→ **What this task involves**: Look through the data below and extract, unchanged, the lines from the one that contains "let h := (lo + hi) / 2" to the one that contains "def prefixSums (xs", both included.

(Records from a dataset)
-- pv_equiv track=rewrite | github.com/swchoi1997/algorithm | BAEKJOON/2512.py | monsplit
-- ===== SOURCE A (Python) =====
-- def monsplit(mon, m, start, end):
--     while start <= end:
--         mid = (start + end) // 2
--
--         totalmoney = 0
--         for i in mon:
--             totalmoney += min(i, mid)
--
--         if m >= totalmoney:
--             start = mid + 1
--         else:
--             end = mid - 1
--     return end
-- ===== SOURCE B (Python) =====
-- def monsplit(mon, m, start, end):
--     # sort once + prefix sums; each capped-sum query answered by hand-written
--     # bisect_right in O(log n) instead of a full O(n) scan
--     xs = sorted(mon)
--     n = len(xs)
--     prefix = [0]
--     s = 0
--     for x in xs:
--         s += x
--         prefix.append(s)
--     while start <= end:
--         mid = (start + end) // 2
--         lo, hi = 0, n
--         while lo < hi:
--             h = (lo + hi) // 2
--             if xs[h] <= mid:
--                 lo = h + 1
--             else:
--                 hi = h
--         total = prefix[lo] + (n - lo) * mid
--         if m >= total:
--             start = mid + 1
--         else:
--             end = mid - 1
--     return end
-- ===== Notes on version B (the rewrite author's own statement) =====
-- stated objective: faster
-- what changed: B sorts the list once and builds prefix sums, then answers each binary-search probe's capped sum with a bisect over the sorted list instead of rescanning all monasteries.
import Mathlib
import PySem

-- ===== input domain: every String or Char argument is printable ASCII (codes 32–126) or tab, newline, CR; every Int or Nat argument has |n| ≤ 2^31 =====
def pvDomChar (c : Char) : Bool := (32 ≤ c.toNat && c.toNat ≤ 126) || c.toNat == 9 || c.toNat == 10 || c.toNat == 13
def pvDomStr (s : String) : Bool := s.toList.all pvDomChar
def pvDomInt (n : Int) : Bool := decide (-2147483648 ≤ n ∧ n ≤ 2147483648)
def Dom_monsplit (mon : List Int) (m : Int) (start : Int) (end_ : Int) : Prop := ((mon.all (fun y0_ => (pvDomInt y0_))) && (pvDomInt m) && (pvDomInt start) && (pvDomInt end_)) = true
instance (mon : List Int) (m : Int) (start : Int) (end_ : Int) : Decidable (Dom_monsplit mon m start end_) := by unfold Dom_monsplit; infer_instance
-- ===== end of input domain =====

-- B replaces A's O(n) rescan at every binary-search probe by sort-once + prefix sums + bisect.

-- ===== PORT A =====
-- the while loop of A, step for step
def monsplitGo (mon : List Int) (m : Int) (start : Int) (end_ : Int) : Int :=
  if h : start ≤ end_ then
    let mid := PySem.Int.floordiv (start + end_) 2
    let totalmoney := mon.foldl (fun t i => t + min i mid) 0
    if m ≥ totalmoney then monsplitGo mon m (mid + 1) end_
    else monsplitGo mon m start (mid - 1)
  else end_
termination_by (end_ + 1 - start).toNat
decreasing_by
  · have := PySem.Int.floordiv_two_mid_bounds h; omega
  · have := PySem.Int.floordiv_two_mid_bounds h; omega

def monsplit (mon : List Int) (m : Int) (start : Int) (end_ : Int) : Int :=
  monsplitGo mon m start end_

-- ===== PORT B =====
-- the inner 'while lo < hi' bisect loop of B; indices are always in range, so
-- xs[h] is ported as getD h 0 (exact: 0 ≤ h < hi ≤ len xs throughout)
def bisectGo (xs : List Int) (mid : Int) (lo hi : Nat) : Nat :=
  if lo < hi then
    let h := (lo + hi) / 2
    if xs.getD h 0 ≤ mid then bisectGo xs mid (h + 1) hi
    else bisectGo xs mid lo h
  else lo
termination_by hi - lo
decreasing_by all_goals omega

-- the 'for x in xs' prefix-sum loop of B
def prefixSums (xs : List Int) : List Int :=
  (xs.foldl (fun (p : List Int × Int) x => (p.1 ++ [p.2 + x], p.2 + x)) ([0], 0)).1

-- the while loop of B
def monsplitAltGo (xs prefix_ : List Int) (n : Nat) (m : Int) (start : Int) (end_ : Int) : Int :=
  if h : start ≤ end_ then
    let mid := PySem.Int.floordiv (start + end_) 2
    let lo := bisectGo xs mid 0 n
    let total := prefix_.getD lo 0 + ((n : Int) - (lo : Int)) * mid
    if m ≥ total then monsplitAltGo xs prefix_ n m (mid + 1) end_
    else monsplitAltGo xs prefix_ n m start (mid - 1)
  else end_
termination_by (end_ + 1 - start).toNat
decreasing_by
  · have := PySem.Int.floordiv_two_mid_bounds h; omega
  · have := PySem.Int.floordiv_two_mid_bounds h; omega

def monsplit_alt (mon : List Int) (m : Int) (start : Int) (end_ : Int) : Int :=
  let xs := PySem.List.sorted mon (fun x => x) false
  monsplitAltGo xs (prefixSums xs) xs.length m start end_

-- ===== PRECONDITION & SPEC =====
def Spec_monsplit (mon : List Int) (m : Int) (start : Int) (end_ : Int) (out : Int) : Prop := out = monsplit_alt mon m start end_
instance (mon : List Int) (m : Int) (start : Int) (end_ : Int) (out : Int) : Decidable (Spec_monsplit mon m start end_ out) := by unfold Spec_monsplit; infer_instance

-- ===== CLAIM (what is proved, stated in full; the proofs are below) =====
def Claim_equal_monsplit : Prop := ∀ (mon : List Int) (m : Int) (start : Int) (end_ : Int), Dom_monsplit mon m start end_ → Spec_monsplit mon m start end_ (monsplit mon m start end_)

-- ===== LEMMAS AND PROOFS =====

-- monotone getD access on a (≤)-sorted list
lemma getD_mono_of_pairwise (xs : List Int) (hs : xs.Pairwise (· ≤ ·))
    {i j : Nat} (hij : i ≤ j) (hj : j < xs.length) :
    xs.getD i 0 ≤ xs.getD j 0 := by
  rcases eq_or_lt_of_le hij with rfl | hlt
  · exact le_refl _
  · have hi : i < xs.length := lt_trans hlt hj
    rw [List.getD_eq_getElem _ _ hi, List.getD_eq_getElem _ _ hj]
    exact (List.pairwise_iff_getElem.mp hs) i j hi hj hlt

-- bisect invariant: result k keeps everything below k ≤ mid and everything from k on > mid
lemma bisectGo_spec (xs : List Int) (mid : Int) (hs : xs.Pairwise (· ≤ ·)) :
    ∀ fuel lo hi, hi - lo ≤ fuel → lo ≤ hi → hi ≤ xs.length →
    (∀ j, j < lo → xs.getD j 0 ≤ mid) →
    (∀ j, hi ≤ j → j < xs.length → mid < xs.getD j 0) →
    let k := bisectGo xs mid lo hi
    lo ≤ k ∧ k ≤ hi ∧ (∀ j, j < k → xs.getD j 0 ≤ mid) ∧
      (∀ j, k ≤ j → j < xs.length → mid < xs.getD j 0) := by
  intro fuel
  induction fuel with
  | zero =>
    intro lo hi hf hlh _ hlow hhigh
    have : hi = lo := by omega
    subst this
    rw [bisectGo]; simp only [lt_irrefl, if_false]
    exact ⟨le_refl _, le_refl _, hlow, hhigh⟩
  | succ f ih =>
    intro lo hi hf hlh hhl hlow hhigh
    rw [bisectGo]
    by_cases hcmp : lo < hi
    · simp only [hcmp, if_true]
      set h := (lo + hi) / 2 with hh
      have hb : lo ≤ h ∧ h < hi := by omega
      by_cases hx : xs.getD h 0 ≤ mid
      · simp only [hx, if_true]
        have := ih (h + 1) hi (by omega) (by omega) hhl
          (fun j hj => le_trans (getD_mono_of_pairwise xs hs (by omega) (by omega)) hx)
          hhigh
        exact ⟨by omega, this.2.1, this.2.2⟩
      · simp only [hx, if_false]
        push Not at hx
        have := ih lo h (by omega) (by omega) (by omega) hlow
          (fun j hj hj' => lt_of_lt_of_le hx (getD_mono_of_pairwise xs hs hj hj'))
        exact ⟨this.1, by omega, this.2.2⟩
    · simp only [hcmp, if_false]
      have : hi = lo := by omega
      subst this
      exact ⟨le_refl _, le_refl _, hlow, hhigh⟩

-- running-sum scan used to characterise prefixSums
def scanSums (s : Int) : List Int → List Int
  | [] => []
  | x :: t => (s + x) :: scanSums (s + x) t

lemma prefixSums_foldl (xs : List Int) :
    ∀ pre s, (xs.foldl (fun (p : List Int × Int) x => (p.1 ++ [p.2 + x], p.2 + x)) (pre, s)).1
      = pre ++ scanSums s xs := by
  induction xs with
  | nil => intro pre s; simp [scanSums]
  | cons x t ih =>
    intro pre s
    simp only [List.foldl_cons, scanSums]
    rw [ih]
    simp

lemma scanSums_getD (xs : List Int) :
    ∀ s k, k < xs.length → (scanSums s xs).getD k 0 = s + (xs.take (k + 1)).sum := by
  induction xs with
  | nil => intro s k hk; simp at hk
  | cons x t ih =>
    intro s k hk
    cases k with
    | zero => simp [scanSums]
    | succ j =>
      simp only [scanSums, List.getD_cons_succ, List.take_succ_cons, List.sum_cons]
      rw [ih (s + x) j (by simpa using hk)]
      ring

lemma prefixSums_getD (xs : List Int) (k : Nat) (hk : k ≤ xs.length) :
    (prefixSums xs).getD k 0 = (xs.take k).sum := by
  unfold prefixSums
  rw [prefixSums_foldl xs [0] 0]
  cases k with
  | zero => simp
  | succ j =>
    have hj : j < xs.length := by omega
    simp only [List.cons_append, List.nil_append, List.getD_cons_succ]
    rw [scanSums_getD xs 0 j hj]
    simp

-- the capped sum as a map-sum
lemma cappedSum_eq_map_sum (l : List Int) (mid : Int) :
    l.foldl (fun t i => t + min i mid) 0 = (l.map (fun i => min i mid)).sum := by
  have := PySem.List.foldl_add (l := l) (g := fun i => min i mid) (a := 0)
  simpa using this

-- the single probe: B's prefix/bisect formula computes A's capped sum
lemma probe_eq (mon : List Int) (mid : Int) :
    let xs := PySem.List.sorted mon (fun x => x) false
    (prefixSums xs).getD (bisectGo xs mid 0 xs.length) 0
      + ((xs.length : Int) - (bisectGo xs mid 0 xs.length : Int)) * mid
      = mon.foldl (fun t i => t + min i mid) 0 := by
  intro xs
  have hperm : xs.Perm mon := PySem.List.sorted_perm mon (fun x => x) false
  have hs : xs.Pairwise (· ≤ ·) := by
    have := PySem.List.sorted_pairwise (xs := mon) (key := fun x => x)
    simpa using this
  obtain ⟨-, hk, hlow, hhigh⟩ := bisectGo_spec xs mid hs xs.length 0 xs.length
    (by omega) (by omega) (le_refl _) (by omega) (by omega)
  set k := bisectGo xs mid 0 xs.length with hkdef
  rw [cappedSum_eq_map_sum]
  have hsum : (mon.map (fun i => min i mid)).sum = (xs.map (fun i => min i mid)).sum :=
    (hperm.map _).sum_eq.symm
  rw [hsum, prefixSums_getD xs k hk]
  -- split xs into take k ++ drop k
  conv_rhs => rw [← List.take_append_drop k xs]
  rw [List.map_append, List.sum_append]
  have htake : (xs.take k).map (fun i => min i mid) = xs.take k := by
    have hcg : ∀ x ∈ xs.take k, min x mid = id x := by
      intro x hx
      obtain ⟨i, hi, rfl⟩ := List.getElem_of_mem hx
      have hib : i < k ∧ i < xs.length := by simpa [List.length_take] using hi
      have hik : i < k := hib.1
      have hixs : i < xs.length := hib.2
      have hle : xs.getD i 0 ≤ mid := hlow i hik
      rw [List.getElem_take]
      simp only [id, min_eq_left_iff]
      rwa [List.getD_eq_getElem xs 0 hixs] at hle
    rw [List.map_congr_left hcg, List.map_id]
  have hdrop : (xs.drop k).map (fun i => min i mid) = List.replicate (xs.length - k) mid := by
    rw [List.eq_replicate_iff]
    constructor
    · simp
    · intro b hb
      obtain ⟨x, hx, rfl⟩ := List.mem_map.mp hb
      obtain ⟨i, hi, rfl⟩ := List.getElem_of_mem hx
      have hlen : i < xs.length - k := by simpa using hi
      have : mid < xs.getD (k + i) 0 := hhigh (k + i) (by omega) (by omega)
      rw [List.getElem_drop]
      rw [List.getD_eq_getElem xs 0 (by omega)] at this
      simp only [min_eq_right_iff]
      omega
  rw [htake, hdrop, List.sum_replicate, nsmul_eq_mul, Nat.cast_sub hk]

-- both while loops agree step for step once every probe agrees
lemma go_eq (mon : List Int) (m : Int) :
    ∀ fuel start end_, (end_ + 1 - start).toNat ≤ fuel →
    monsplitGo mon m start end_
      = monsplitAltGo (PySem.List.sorted mon (fun x => x) false)
          (prefixSums (PySem.List.sorted mon (fun x => x) false))
          (PySem.List.sorted mon (fun x => x) false).length m start end_ := by
  intro fuel
  induction fuel with
  | zero =>
    intro start end_ hf
    have h : ¬ start ≤ end_ := by omega
    rw [monsplitGo, monsplitAltGo]
    simp [h]
  | succ f ih =>
    intro start end_ hf
    rw [monsplitGo, monsplitAltGo]
    by_cases h : start ≤ end_
    · simp only [h, dif_pos]
      have hm := PySem.Int.floordiv_two_mid_bounds h
      rw [probe_eq mon (PySem.Int.floordiv (start + end_) 2)]
      by_cases hc : m ≥ mon.foldl (fun t i => t + min i (PySem.Int.floordiv (start + end_) 2)) 0
      · simp only [hc, if_true]
        exact ih _ _ (by omega)
      · simp only [hc, if_false]
        exact ih _ _ (by omega)
    · simp [h]

-- ===== VERDICT (by name: the statement is the Claim_ definition above) =====
theorem monsplit_spec : Claim_equal_monsplit := by
  intro mon m start end_ _
  unfold Spec_monsplit monsplit monsplit_alt
  exact go_eq mon m ((end_ + 1 - start).toNat) start end_ (le_refl _)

→ **Answer to this problem**:
    let h := (lo + hi) / 2
    if xs.getD h 0 ≤ mid then bisectGo xs mid (h + 1) hi
    else bisectGo xs mid lo h
  else lo
termination_by hi - lo
decreasing_by all_goals omega

-- the 'for x in xs' prefix-sum loop of B
def prefixSums (xs : List Int) : List Int :=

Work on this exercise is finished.